August 11, 2006

I'm Back

I'm back (as of early Tuesday morning). My boots are still damp from the world-beating, totally-unprecedented-in-our-experience rainstorm that we were hit with in the last mile of our trek.

Pictures and a detailed narrative to come — some observations in the meantime:

  • All of the Scouts enjoyed themselves. I observed a lot of crews on the trail that were emphatically not having fun — their experience had basically broken down, with crew members sniping at each other, adult advisors ready to recount their tales of woe to anyone unfortunate enough to be standing nearby, and everybody looking depressed and hangdog. Thank goodness we were able to face monsoon rain, long days, and dehydrated Hawaiian-Style Chicken (with pineapple chunks!) without breaking down into one of those crews.

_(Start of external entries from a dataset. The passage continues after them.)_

-- pv_equiv track=rewrite | github.com/Theppasitlu/Python101 | HomeWorkHelp/4_loops.py | position_numbers
-- ===== SOURCE A (Python) =====
-- def position_numbers(n):
--     """
--     รับ n เก็บจำนวนเต็มบวก
--     คืน ลิสต์ posnums ขนาดอย่างน้อย 2 ช่องที่เก็บ position numbers
--         ตั้งแต่ตัวแรกไปเรื่อย ๆ โดย posnums[-2] ≤ n < posnums[-1]
--     เช่น position_numbers(1) คืน [1, 2]
--         position_numbers(2) คืน [1, 2, 5]
--         position_numbers(3) คืน [1, 2, 5]
--     """
--     NLists = [1]
--     Number = 1
--     Count = 0
--     First = 1
--     Second = 3
--
--     while Number <= n:
--         if Count%2 == 0:
--             # Number += 1 + Count//2
--             Number += First
--             First += 1
--             NLists += [Number]
--         else:
--             # Number += 3 + 2*Count//2
--             Number += Second
--             Second += 2
--             NLists += [Number]
--         Count += 1
--     return NLists
-- ===== SOURCE B (Python) =====
-- def _pent(i):
--     """The position number at index i (0-based): generalized pentagonal closed form."""
--     m = i // 2 + 1
--     return m * (3 * m - 1) // 2 if i % 2 == 0 else m * (3 * m + 1) // 2
--
--
-- def position_numbers(n):
--     out = [1]
--     i = 1
--     prev = 1
--     while prev <= n:
--         nxt = _pent(i)
--         out.append(nxt)
--         prev = nxt
--         i += 1
--     return out
-- ===== Notes on version B (the rewrite author's own statement) =====
-- stated objective: alternative
-- what changed: B computes each appended term directly from its index with the generalized-pentagonal closed form m*(3m±1)//2 instead of maintaining A's two alternating increment accumulators (First/Second) and a parity counter.
import Mathlib
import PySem

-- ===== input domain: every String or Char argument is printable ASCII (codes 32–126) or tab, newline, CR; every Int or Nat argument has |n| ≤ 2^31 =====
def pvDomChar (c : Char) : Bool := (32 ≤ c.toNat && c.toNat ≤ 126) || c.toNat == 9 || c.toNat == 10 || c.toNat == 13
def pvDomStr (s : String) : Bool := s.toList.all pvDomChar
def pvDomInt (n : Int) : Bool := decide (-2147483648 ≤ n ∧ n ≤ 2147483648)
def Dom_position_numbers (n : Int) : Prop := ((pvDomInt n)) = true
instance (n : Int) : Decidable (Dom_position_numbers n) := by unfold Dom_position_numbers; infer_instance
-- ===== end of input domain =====

-- B replaces A's two alternating increment accumulators by the generalized-pentagonal
-- closed form computed from the index; same task, alternative algorithm (no speed claim).
-- Both loops carry a fuel counter (n.toNat + 1, enough for every run) purely as a
-- totality guard; neither Python loop ever stops for that reason.

-- ===== PORT A =====
-- while Number <= n: alternately add/advance First (even Count) or Second (odd Count)
def pnLoopA (n : Int) : Nat → Int → Int → Int → Int → List Int → List Int
  | 0, _, _, _, _, acc => acc
  | fuel + 1, Number, Count, First, Second, acc =>
    if Number ≤ n then
      if PySem.Int.mod Count 2 = 0 then
        pnLoopA n fuel (Number + First) (Count + 1) (First + 1) Second (acc ++ [Number + First])
      else
        pnLoopA n fuel (Number + Second) (Count + 1) First (Second + 2) (acc ++ [Number + Second])
    else acc

def position_numbers (n : Int) : List Int :=
  pnLoopA n (n.toNat + 1) 1 0 1 3 [1]

-- ===== PORT B =====
-- _pent from Source B: the position number at index i via the pentagonal closed form
def pnPent (i : Int) : Int :=
  let m := PySem.Int.floordiv i 2 + 1
  if PySem.Int.mod i 2 = 0 then PySem.Int.floordiv (m * (3 * m - 1)) 2
  else PySem.Int.floordiv (m * (3 * m + 1)) 2

-- while prev <= n: append the closed-form term at the current index
def pnLoopB (n : Int) : Nat → Int → Int → List Int → List Int
  | 0, _, _, acc => acc
  | fuel + 1, i, prev, acc =>
    if prev ≤ n then pnLoopB n fuel (i + 1) (pnPent i) (acc ++ [pnPent i]) else acc

def position_numbers_alt (n : Int) : List Int :=
  pnLoopB n (n.toNat + 1) 1 1 [1]

-- ===== PRECONDITION & SPEC =====
def Spec_position_numbers (n : Int) (out : List Int) : Prop := out = position_numbers_alt n
instance (n : Int) (out : List Int) : Decidable (Spec_position_numbers n out) := by unfold Spec_position_numbers; infer_instance

-- ===== CLAIM (what is proved, stated in full; the proofs are below) =====
def Claim_equal_position_numbers : Prop := ∀ (n : Int), Dom_position_numbers n → Spec_position_numbers n (position_numbers n)

-- ===== LEMMAS AND PROOFS =====

theorem pnPent_step_even (j : Int) : pnPent (2 * j + 1) = pnPent (2 * j) + (j + 1) := by
  simp only [pnPent,
    PySem.Int.floordiv_eq_ediv_of_pos (show (0:Int) < 2 by omega),
    PySem.Int.mod_eq_emod_of_pos (show (0:Int) < 2 by omega)]
  rw [show ((2 * j + 1) % 2 : Int) = 1 by omega, show ((2 * j) % 2 : Int) = 0 by omega,
      show ((2 * j + 1) / 2 : Int) = j by omega, show ((2 * j) / 2 : Int) = j by omega]
  rw [if_neg (by omega), if_pos rfl]
  have ha : (j + 1) * (3 * (j + 1) + 1) = (j + 1) * (3 * (j + 1) - 1) + 2 * (j + 1) := by ring
  omega

theorem pnPent_step_odd (j : Int) : pnPent (2 * j + 2) = pnPent (2 * j + 1) + (2 * j + 3) := by
  simp only [pnPent,
    PySem.Int.floordiv_eq_ediv_of_pos (show (0:Int) < 2 by omega),
    PySem.Int.mod_eq_emod_of_pos (show (0:Int) < 2 by omega)]
  rw [show ((2 * j + 2) % 2 : Int) = 0 by omega, show ((2 * j + 1) % 2 : Int) = 1 by omega,
      show ((2 * j + 2) / 2 : Int) = j + 1 by omega, show ((2 * j + 1) / 2 : Int) = j by omega]
  rw [if_pos rfl, if_neg (by omega)]
  have ha : (j + 1 + 1) * (3 * (j + 1 + 1) - 1)
      = (j + 1) * (3 * (j + 1) + 1) + 2 * (2 * j + 3) := by ring
  omega

-- Invariant: after k appended steps A's state (Number, Count, First, Second)
-- = (pnPent k, k, 1 + (k+1)/2, 3 + 2*(k/2)) matches B's state (i, prev) = (k+1, pnPent k).
theorem pnLoop_eq (fuel : Nat) : ∀ (n k : Int) (acc : List Int), 0 ≤ k →
    pnLoopA n fuel (pnPent k) k (1 + (k + 1) / 2) (3 + 2 * (k / 2)) acc
      = pnLoopB n fuel (k + 1) (pnPent k) acc := by
  induction fuel with
  | zero => intro n k acc _; rfl
  | succ fuel ih =>
    intro n k acc hk
    simp only [pnLoopA, pnLoopB]
    by_cases hle : pnPent k ≤ n
    · rw [if_pos hle, if_pos hle,
        PySem.Int.mod_eq_emod_of_pos (show (0:Int) < 2 by omega)]
      rcases Int.even_or_odd k with ⟨j, hj⟩ | ⟨j, hj⟩
      · -- k = 2j even: the step adds First = 1 + j
        have hj' : k = 2 * j := by omega
        have hstep : pnPent (k + 1) = pnPent k + (j + 1) := by
          rw [hj']; exact pnPent_step_even j
        rw [if_pos (by omega)]
        rw [show pnPent k + (1 + (k + 1) / 2) = pnPent (k + 1) by omega,
            show (1 : Int) + (k + 1) / 2 + 1 = 1 + (k + 1 + 1) / 2 by omega,
            show (3 : Int) + 2 * (k / 2) = 3 + 2 * ((k + 1) / 2) by omega]
        exact ih n (k + 1) (acc ++ [pnPent (k + 1)]) (by omega)
      · -- k = 2j+1 odd: the step adds Second = 3 + 2j
        have hj' : k = 2 * j + 1 := by omega
        have hstep : pnPent (k + 1) = pnPent k + (2 * j + 3) := by
          rw [hj', show (2 * j + 1 + 1 : Int) = 2 * j + 2 by ring]
          exact pnPent_step_odd j
        rw [if_neg (by omega)]
        rw [show pnPent k + (3 + 2 * (k / 2)) = pnPent (k + 1) by omega,
            show (1 : Int) + (k + 1) / 2 = 1 + (k + 1 + 1) / 2 by omega,
            show (3 : Int) + 2 * (k / 2) + 2 = 3 + 2 * ((k + 1) / 2) by omega]
        exact ih n (k + 1) (acc ++ [pnPent (k + 1)]) (by omega)
    · rw [if_neg hle, if_neg hle]

-- ===== VERDICT (by name: the statement is the Claim_ definition above) =====
theorem position_numbers_spec : Claim_equal_position_numbers := by
  intro n _
  unfold Spec_position_numbers position_numbers position_numbers_alt
  have h := pnLoop_eq (n.toNat + 1) n 0 [1] (by omega)
  have h0 : pnPent 0 = 1 := by decide
  rw [h0] at h
  norm_num at h
  exact h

    I don't know if anyone in our crew had some kind of transformative or religious experience at the end of their Philmont trek, but I think that everyone was pleasantly surprised and pleased by what a strong-hiking crew we turned out to be (particularly those who hadn't been doing so well on our pre-trek training hikes). Since much of the Philmont experience hinges on taking part in program once you've reached your daily destination, it's important to hit the trail early and make good time as you hike to your goal for the day; our relatively young and scrawny crew was leaving much older, burly-man crews in the dust. Go us!

    While my fear before we left was that certain crew members weren't physically ready for the demands of a trek, it turned out that emotional readiness was the key component. Some crew members did better (a lot better) at working as part of a group than others.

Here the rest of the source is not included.